A população dos EUA não comprou esses argumentos. Pesquisa realizada pela Universidade de Maryland no início do mês demonstrou que acachapantes 82,9% dos americanos são contrários ao fim da “neutralidade da rede”. Mesmo entre eleitores do Partido Republicano, do presidente Trump, três a cada quatro condenam a mudança.

O que se espera agora é uma verdadeira guerra jurídica, com órgãos de defesa do consumidor e empresas de diferentes segmentos tentando restaurar a “neutralidade da rede” por lá.

Mas, afinal, o que isso tem a ver com o Brasil?

 

Não fica dando ideia…

Em tese, o fim da “neutralidade da rede” nos EUA em nada impactaria o Brasil. Mesmo porque, por aqui, ela é garantida pelo artigo 9º do Marco Civil da Internet.

Essa lei brasileira é considerada uma das mais avançadas do mundo no quesito de regulamento da Internet com vistas a defender os interesses da sociedade. Ela foi criada, entre outras motivações, para impedir que as operadoras impedissem a oferta de serviços de VOIP (voice over IP), que permitem, por exemplo, que ligações telefônicas locais, intermunicipais e até internacionais sejam substituídas por aplicativos como WhatsApp ou Skype.

Na época, as operadoras se opunham fortemente a isso, pois sabiam que isso provocaria uma devastadora perda de receita na telefonia. Mas, graças a “neutralidade da rede”, hoje podemos falar gratuitamente por esses serviços. O telefone fixo ruma à extinção e os planos de telefonia celular cada vez mais oferecem ligações ilimitadas. E não poderia ser diferente: o consumidor não é trouxa.

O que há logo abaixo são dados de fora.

-- pv_equiv track=rewrite | github.com/Going777/Algorithm | SWEA/practice/정식이의 은행업무.py | solve
-- ===== SOURCE A (Python) =====
-- def to_decimal(lst, m):
--     ans = 0
--     for i in range(len(lst)-1, -1, -1):
--         if lst[i]:
--            ans += lst[i] * m**i
--     return ans
--
-- def solve(target, N, m):
--     result = []
--     for i in range(N):
--         for j in range(m):
--             tmp = target[i]
--             if tmp != j:
--                 target[i] = j
--                 result.append(to_decimal(target[::-1], m))
--                 target[i] = tmp
--     return result
-- ===== SOURCE B (Python) =====
-- def solve(target, N, m):
--     # Horner pass: value of `target` read most-significant-digit-first in base m
--     base = 0
--     for d in target:
--         base = base * m + d
--     # powers[k] = m**k
--     powers = []
--     p = 1
--     for _ in target:
--         powers.append(p)
--         p *= m
--     L = len(target)
--     result = []
--     for i in range(N):
--         t = target[i]
--         w = powers[L - 1 - i]
--         for j in range(m):
--             if j != t:
--                 result.append(base + (j - t) * w)
--     return result
-- ===== Notes on version B (the rewrite author's own statement) =====
-- stated objective: faster
-- what changed: Instead of rebuilding and re-evaluating the whole number for every single-digit variant (a full O(N) reverse+horner per variant), B computes the base-m value once by a Horner pass and a table of powers of m, then produces each variant in O(1) as base + (j - digit)*m^(L-1-i).
-- outside the precondition, e.g. on solve([], 1, 0): A returns [], B raises IndexError
import Mathlib
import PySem

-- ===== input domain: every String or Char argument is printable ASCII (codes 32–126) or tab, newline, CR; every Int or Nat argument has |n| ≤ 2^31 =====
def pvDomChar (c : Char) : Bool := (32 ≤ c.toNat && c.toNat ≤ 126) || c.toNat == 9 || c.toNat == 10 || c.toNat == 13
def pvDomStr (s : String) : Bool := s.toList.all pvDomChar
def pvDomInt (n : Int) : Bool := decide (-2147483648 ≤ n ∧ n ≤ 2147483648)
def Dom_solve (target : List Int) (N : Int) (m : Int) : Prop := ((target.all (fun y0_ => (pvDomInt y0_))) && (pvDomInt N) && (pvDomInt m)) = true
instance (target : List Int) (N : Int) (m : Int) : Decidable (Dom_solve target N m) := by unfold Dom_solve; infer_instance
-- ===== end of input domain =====

-- B computes the base-m value once (Horner pass) plus a table of powers of m and produces each
-- single-digit variant in O(1), instead of A's re-evaluation of the whole number per variant.
-- A temporarily mutates `target` but restores it before returning, so the net side effect is nil.

-- ===== PORT A =====
def to_decimal (lst : List Int) (m : Int) : Int :=
  (PySem.List.pyRange ((lst.length : Int) - 1) (-1) (-1)).foldl
    (fun ans i =>
      if PySem.List.pyGetD lst i 0 ≠ 0 then
        ans + PySem.List.pyGetD lst i 0 * m ^ i.toNat
      else ans) 0


def solve (target : List Int) (N : Int) (m : Int) : List Int :=
  ((PySem.List.pyRange 0 N 1).foldl (fun st i =>
    (PySem.List.pyRange 0 m 1).foldl (fun st j =>
      let tmp := PySem.List.pyGetD st.1 i 0
      if tmp ≠ j then
        let tgt1 := PySem.List.pySetD st.1 i j
        let res1 := st.2 ++ [to_decimal tgt1.reverse m]
        let tgt2 := PySem.List.pySetD tgt1 i tmp
        (tgt2, res1)
      else st) st) (target, ([] : List Int))).2


-- ===== PORT B =====
def solve_alt (target : List Int) (N : Int) (m : Int) : List Int :=
  let base := target.foldl (fun b d => b * m + d) 0
  let powers := (target.foldl (fun (st : List Int × Int) _ => (st.1 ++ [st.2], st.2 * m))
      (([] : List Int), 1)).1
  let L : Int := (target.length : Int)
  (PySem.List.pyRange 0 N 1).foldl (fun res i =>
    let t := PySem.List.pyGetD target i 0
    let w := PySem.List.pyGetD powers (L - 1 - i) 0
    (PySem.List.pyRange 0 m 1).foldl (fun res j =>
      if j ≠ t then res ++ [base + (j - t) * w] else res) res) []


-- ===== PRECONDITION & SPEC =====
-- Pre_ excludes N > len(target): there A raises IndexError whenever m ≥ 1, and returns []
-- only vacuously when m ≤ 0 (the inner loop never runs, so target[i] is never read);
-- B reads target[i] and the power table for every i < N regardless of m, so it raises there.
def Pre_solve (target : List Int) (N : Int) (m : Int) : Prop := N ≤ (target.length : Int)
instance (target : List Int) (N : Int) (m : Int) : Decidable (Pre_solve target N m) := by
  unfold Pre_solve; infer_instance

def pvWitness_solve : List Int × Int × Int := ([1, 0, 1], 3, 2)

def Spec_solve (target : List Int) (N : Int) (m : Int) (out : List Int) : Prop := out = solve_alt target N m
instance (target : List Int) (N : Int) (m : Int) (out : List Int) : Decidable (Spec_solve target N m out) := by unfold Spec_solve; infer_instance

-- ===== CLAIM (what is proved, stated in full; the proofs are below) =====
def Claim_equal_solve : Prop := ∀ (target : List Int) (N : Int) (m : Int), Dom_solve target N m → Pre_solve target N m → Spec_solve target N m (solve target N m)

-- ===== LEMMAS AND PROOFS =====

-- little-endian value of a digit list: pval m [d0, d1, …] = d0 + m*d1 + m²*d2 + …
def pval (m : Int) : List Int → Int
  | [] => 0
  | x :: xs => x + m * pval m xs

theorem pval_append_singleton (m c : Int) (l : List Int) :
    pval m (l ++ [c]) = pval m l + c * m ^ l.length := by
  induction l with
  | nil => simp [pval]
  | cons x xs ih => simp [pval, ih, pow_succ]; ring

theorem pval_eq_sum (m : Int) (lst : List Int) :
    pval m lst = ((List.range lst.length).map (fun k => lst.getD k 0 * m ^ k)).sum := by
  induction lst with
  | nil => simp [pval]
  | cons x xs ih =>
    rw [pval, ih, List.length_cons, List.range_succ_eq_map, List.map_cons, List.map_map,
      List.sum_cons]
    simp only [List.getD_cons_zero, pow_zero, mul_one]
    congr 1
    rw [← List.sum_map_mul_left]
    congr 1
    apply List.map_congr_left
    intro k _
    simp only [Function.comp_apply, List.getD_cons_succ, pow_succ]
    ring

theorem sum_map_range_rev (n : Nat) (f : Nat → Int) :
    ((List.range n).map (fun k => f (n - 1 - k))).sum = ((List.range n).map f).sum := by
  have h1 : ((List.range n).map (fun k => f (n - 1 - k))).sum = ∑ i ∈ Finset.range n, f (n - 1 - i) := rfl
  have h2 : ((List.range n).map f).sum = ∑ i ∈ Finset.range n, f i := rfl
  rw [h1, h2, Finset.sum_range_reflect]


theorem to_decimal_eq_pval (lst : List Int) (m : Int) : to_decimal lst m = pval m lst := by
  unfold to_decimal
  have hstep : (fun (ans : Int) (i : Int) =>
      if PySem.List.pyGetD lst i 0 ≠ 0 then ans + PySem.List.pyGetD lst i 0 * m ^ i.toNat else ans)
      = fun ans i => ans + (if PySem.List.pyGetD lst i 0 ≠ 0 then PySem.List.pyGetD lst i 0 * m ^ i.toNat else 0) := by
    funext ans i; split <;> simp
  rw [hstep, PySem.List.foldl_add, zero_add, PySem.List.pyRange_neg_one]
  have h1 : ((lst.length : Int) - 1 - (-1)).toNat = lst.length := by omega
  rw [h1, List.map_map, pval_eq_sum]
  have hmap : ∀ k ∈ List.range lst.length,
      ((fun i : Int => if PySem.List.pyGetD lst i 0 ≠ 0 then PySem.List.pyGetD lst i 0 * m ^ i.toNat else 0)
        ∘ (fun k : Nat => ((lst.length : Int) - 1) - (k : Int))) k
      = (fun k : Nat => lst.getD k 0 * m ^ k) (lst.length - 1 - k) := by
    intro k hk
    rw [List.mem_range] at hk
    have hi : ((lst.length : Int) - 1 - (k : Int)) = ((lst.length - 1 - k : Nat) : Int) := by omega
    simp only [Function.comp_apply, hi, PySem.List.pyGetD_natCast, Int.toNat_natCast]
    split <;> simp_all
  rw [List.map_congr_left hmap, sum_map_range_rev lst.length (fun k => lst.getD k 0 * m ^ k)]

theorem horner_eq (m : Int) (t : List Int) (a : Int) :
    t.foldl (fun b d => b * m + d) a = a * m ^ t.length + pval m t.reverse := by
  induction t generalizing a with
  | nil => simp [pval]
  | cons x xs ih =>
    simp only [List.foldl_cons, ih, List.reverse_cons, pval_append_singleton,
      List.length_reverse, List.length_cons, pow_succ]
    ring

theorem pval_reverse_set (m : Int) (t : List Int) (n : Nat) (j : Int) (hn : n < t.length) :
    pval m (t.set n j).reverse = pval m t.reverse + (j - t.getD n 0) * m ^ (t.length - 1 - n) := by
  induction t generalizing n with
  | nil => simp at hn
  | cons x xs ih =>
    cases n with
    | zero =>
      simp only [List.set_cons_zero, List.reverse_cons, pval_append_singleton,
        List.length_reverse, List.getD_cons_zero, List.length_cons, Nat.add_sub_cancel,
        Nat.sub_zero]
      ring
    | succ k =>
      have hk : k < xs.length := by simpa using hn
      simp only [List.set_cons_succ, List.reverse_cons, pval_append_singleton,
        List.length_reverse, List.length_set, List.getD_cons_succ, ih k hk, List.length_cons]
      have h2 : xs.length + 1 - 1 - (k + 1) = xs.length - 1 - k := by omega
      rw [h2]
      ring

theorem powers_fold (m : Int) (t : List Int) (acc : List Int) (p : Int) :
    (t.foldl (fun (st : List Int × Int) _ => (st.1 ++ [st.2], st.2 * m)) (acc, p)).1
      = acc ++ (List.range t.length).map (fun k => p * m ^ k) := by
  induction t generalizing acc p with
  | nil => simp
  | cons x xs ih =>
    rw [List.foldl_cons, ih, List.length_cons, List.range_succ_eq_map, List.map_cons,
      List.map_map, List.append_assoc]
    simp only [pow_zero, mul_one, List.singleton_append]
    congr 2
    apply List.map_congr_left
    intro k _
    simp only [Function.comp_apply, pow_succ]
    ring

theorem innerA_eq (m' : Int) (js : List Int) (t res : List Int) (i : Int)
    (hi : 0 ≤ i) (hlen : i < (t.length : Int)) :
    js.foldl (fun st j =>
      if PySem.List.pyGetD st.1 i 0 ≠ j then
        (PySem.List.pySetD (PySem.List.pySetD st.1 i j) i (PySem.List.pyGetD st.1 i 0),
          st.2 ++ [to_decimal (PySem.List.pySetD st.1 i j).reverse m'])
      else st) (t, res)
    = (t, res ++ (js.filter (fun j => PySem.List.pyGetD t i 0 ≠ j)).map
        (fun j => to_decimal (PySem.List.pySetD t i j).reverse m')) := by
  induction js generalizing res with
  | nil => simp
  | cons j js ih =>
    by_cases h : PySem.List.pyGetD t i 0 ≠ j
    · have hset : PySem.List.pySetD (PySem.List.pySetD t i j) i (PySem.List.pyGetD t i 0) = t := by
        rw [PySem.List.pySetD_of_nonneg t j hi, PySem.List.pySetD_of_nonneg _ _ hi,
          PySem.List.pyGetD_eq_getElem t 0 hi hlen, List.set_set]
        exact List.set_getElem_self (by omega)
      simp only [List.foldl_cons, if_pos h, hset, ih, List.filter_cons]
      simp [h]
    · simp only [List.foldl_cons, if_neg h, ih, List.filter_cons]
      simp only [ne_eq, Decidable.not_not] at h
      simp [h]


theorem convB (c : Int) (g : Int → Int) (js res : List Int) :
    js.foldl (fun res j => if j ≠ c then res ++ [g j] else res) res
      = res ++ (js.filter (fun j => decide (j ≠ c))).map g := by
  have hf : (fun (res : List Int) (j : Int) => if j ≠ c then res ++ [g j] else res)
      = (fun res j => if (fun j => decide (j ≠ c)) j = true then res ++ [g j] else res) := by
    funext res j; by_cases h : j = c <;> simp [h]
  rw [hf, PySem.List.foldl_append_if]


theorem solve_eq (target : List Int) (N : Int) (m : Int)
    (hpre : N ≤ (target.length : Int)) : solve target N m = solve_alt target N m := by
  simp only [solve, solve_alt]
  rw [horner_eq]
  simp only [zero_mul, zero_add]
  rw [powers_fold, List.nil_append]
  have main : ∀ (is : List Int) (res : List Int),
      (∀ i ∈ is, 0 ≤ i ∧ i < (target.length : Int)) →
      ((is.foldl (fun st i =>
        (PySem.List.pyRange 0 m 1).foldl (fun st j =>
          if PySem.List.pyGetD st.1 i 0 ≠ j then
            (PySem.List.pySetD (PySem.List.pySetD st.1 i j) i (PySem.List.pyGetD st.1 i 0),
              st.2 ++ [to_decimal (PySem.List.pySetD st.1 i j).reverse m])
          else st) st) (target, res)).2
      = is.foldl (fun res i =>
          (PySem.List.pyRange 0 m 1).foldl (fun res j =>
            if j ≠ PySem.List.pyGetD target i 0 then
              res ++ [pval m target.reverse + (j - PySem.List.pyGetD target i 0) *
                PySem.List.pyGetD ((List.range target.length).map (fun k => 1 * m ^ k))
                  ((target.length : Int) - 1 - i) 0]
            else res) res) res) := by
    intro is
    induction is with
    | nil => intro res _; simp
    | cons i is ih =>
      intro res hmem
      have hi0 : 0 ≤ i := (hmem i List.mem_cons_self).1
      have hiL : i < (target.length : Int) := (hmem i List.mem_cons_self).2
      have hrest : ∀ x ∈ is, 0 ≤ x ∧ x < (target.length : Int) :=
        fun x hx => hmem x (List.mem_cons_of_mem _ hx)
      simp only [List.foldl_cons]
      rw [innerA_eq m _ target res i hi0 hiL, ih _ hrest, convB]
      congr 2
      rw [List.filter_congr (fun (x : Int) _ => decide_eq_decide.mpr ne_comm)]
      apply List.map_congr_left
      intro j _
      have hw : PySem.List.pyGetD ((List.range target.length).map (fun k => 1 * m ^ k))
          ((target.length : Int) - 1 - i) 0 = m ^ (target.length - 1 - i.toNat) := by
        have h0 : (0 : Int) ≤ (target.length : Int) - 1 - i := by omega
        have h1 : ((target.length : Int) - 1 - i) <
            (((List.range target.length).map (fun k => 1 * m ^ k)).length : Int) := by
          simp; omega
        rw [PySem.List.pyGetD_eq_getElem _ _ h0 h1, List.getElem_map, List.getElem_range,
          one_mul]
        congr 1
        omega
      rw [hw, PySem.List.pySetD_of_nonneg target j hi0, to_decimal_eq_pval,
        pval_reverse_set m target i.toNat j (by omega),
        PySem.List.pyGetD_eq_getElem target 0 hi0 hiL,
        List.getD_eq_getElem target 0 (by omega)]
  rw [main (PySem.List.pyRange 0 N 1) [] ?_]
  intro i hi
  rw [PySem.List.mem_pyRange_one] at hi
  omega

-- ===== VERDICT (by name: the statement is the Claim_ definition above) =====
theorem solve_spec : Claim_equal_solve := by
  intro target N m _ hpre
  unfold Spec_solve
  exact solve_eq target N m hpre
lemma all_le_of_bound (l : List Int) (H : Int)
    (hpw : List.Pairwise (fun a b => b ≤ a) l) (hb : pvBound l ≤ H) : ∀ x ∈ l, x ≤ H := by
  cases l with
  | nil => simp
  | cons h0 t =>
    intro x hx
    have hh0 : h0 ≤ H := le_trans (le_max_left _ _) hb
    rcases List.mem_cons.mp hx with rfl | hx2
    · exact hh0
    · exact le_trans ((List.pairwise_cons.mp hpw).1 x hx2) hh0

-- ===== VERDICT (by name: the statement is the Claim_ definition above) =====
theorem search_optimal_saw_height_spec : Claim_equal_search_optimal_saw_height := by
  intro n m ths _
  unfold Spec_search_optimal_saw_height search_optimal_saw_height search_optimal_saw_height_alt
  set s := PySem.List.sorted ths (fun x => x) false with hs
  have hpws : List.Pairwise (fun a b : Int => a ≤ b) s := PySem.List.sorted_pairwise _ _
  have hpwr : List.Pairwise (fun a b : Int => b ≤ a) s.reverse := by
    rw [List.pairwise_reverse]; exact hpws
  apply pvGood_unique s (max m 1)
  · apply pvLoopA_good s m 1000001 0 1000000 0 (by norm_num) (by norm_num) (by norm_num)
      (le_refl _) (Or.inl ⟨rfl, rfl⟩)
    intro H hH h1H
    omega
  · rw [← pvGood_reverse]
    have hcov0 : ∀ H : Int, (0:Int) < H → H ≤ 1000000 → pvBound s.reverse ≤ H →
        ¬ max m 1 ≤ pvWood (([] : List Int) ++ s.reverse) H := by
      intro H _ _ hb hfe
      rw [List.nil_append, pvWood_of_all_le _ _ (all_le_of_bound _ _ hpwr hb)] at hfe
      omega
    have hgood := pvSegLoop_good (max m 1) (le_max_right m 1) s.reverse []
      0 (by rw [List.nil_append]; exact hpwr) (le_refl 0) (by norm_num) (Or.inr rfl) hcov0
    simpa using hgood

Mas então, por aqui, tudo é alegria, certo?

Infelizmente não…

As operadoras já encontraram uma maneira de burlar a “neutralildade”. Chamado de “zero rating”, a prática aumenta o preço de todos os pacotes, para “dar de graça” alguns serviços. Um exemplo é a oferta de WhatsApp ilimitado sem que isso consuma a ‘franquia de dados” do plano de Internet móvel.

Isso traz dois problemas. O primeiro é que não existe almoço grátis: para que ofertas como essa sejam possíveis, as operadoras estão repassando o custo para todos os planos, mesmo que você não seja beneficiado por esse “bônus”. A outra coisa é que isso justamente fere o princípio essencial da “neutralidade”: se uma startup resolvesse criar um concorrente do WhatsApp, ela concorreria em condições desiguais, pois seu produto consumiria os dados do usuário, que são “dados de graça” para o WhatsApp.

Como se pode ver, apesar do Marco Civil da Internet, as operadoras já encontram brechas para burlar suas definições. Além disso, seu poderosíssimo lobby pode usar a decisão dos EUA para tentar convencer o governo brasileiro a fazer o mesmo por aqui, promovendo mudanças na nossa legislação. E infelizmente temos visto mostras diárias de que nossos governantes são bastante “suscetíveis” a “bons argumentos”. A própria Anatel, a Agência Nacional de Telecomunicações, que deveria defender os interesses da população, costuma fechar com as operadoras em questões assim.

Só nos resta botar a boca no trombone e apoiar órgãos de defesa do consumidor e o Comitê Gestor da Internet nessa batalha. Pois a Internet é, sem dúvida, um bem essencial para pessoas e empresas, e não pode ser limitada de forma alguma. Caso contrário, a sociedade perde a capacidade de se desenvolver em todos os aspectos.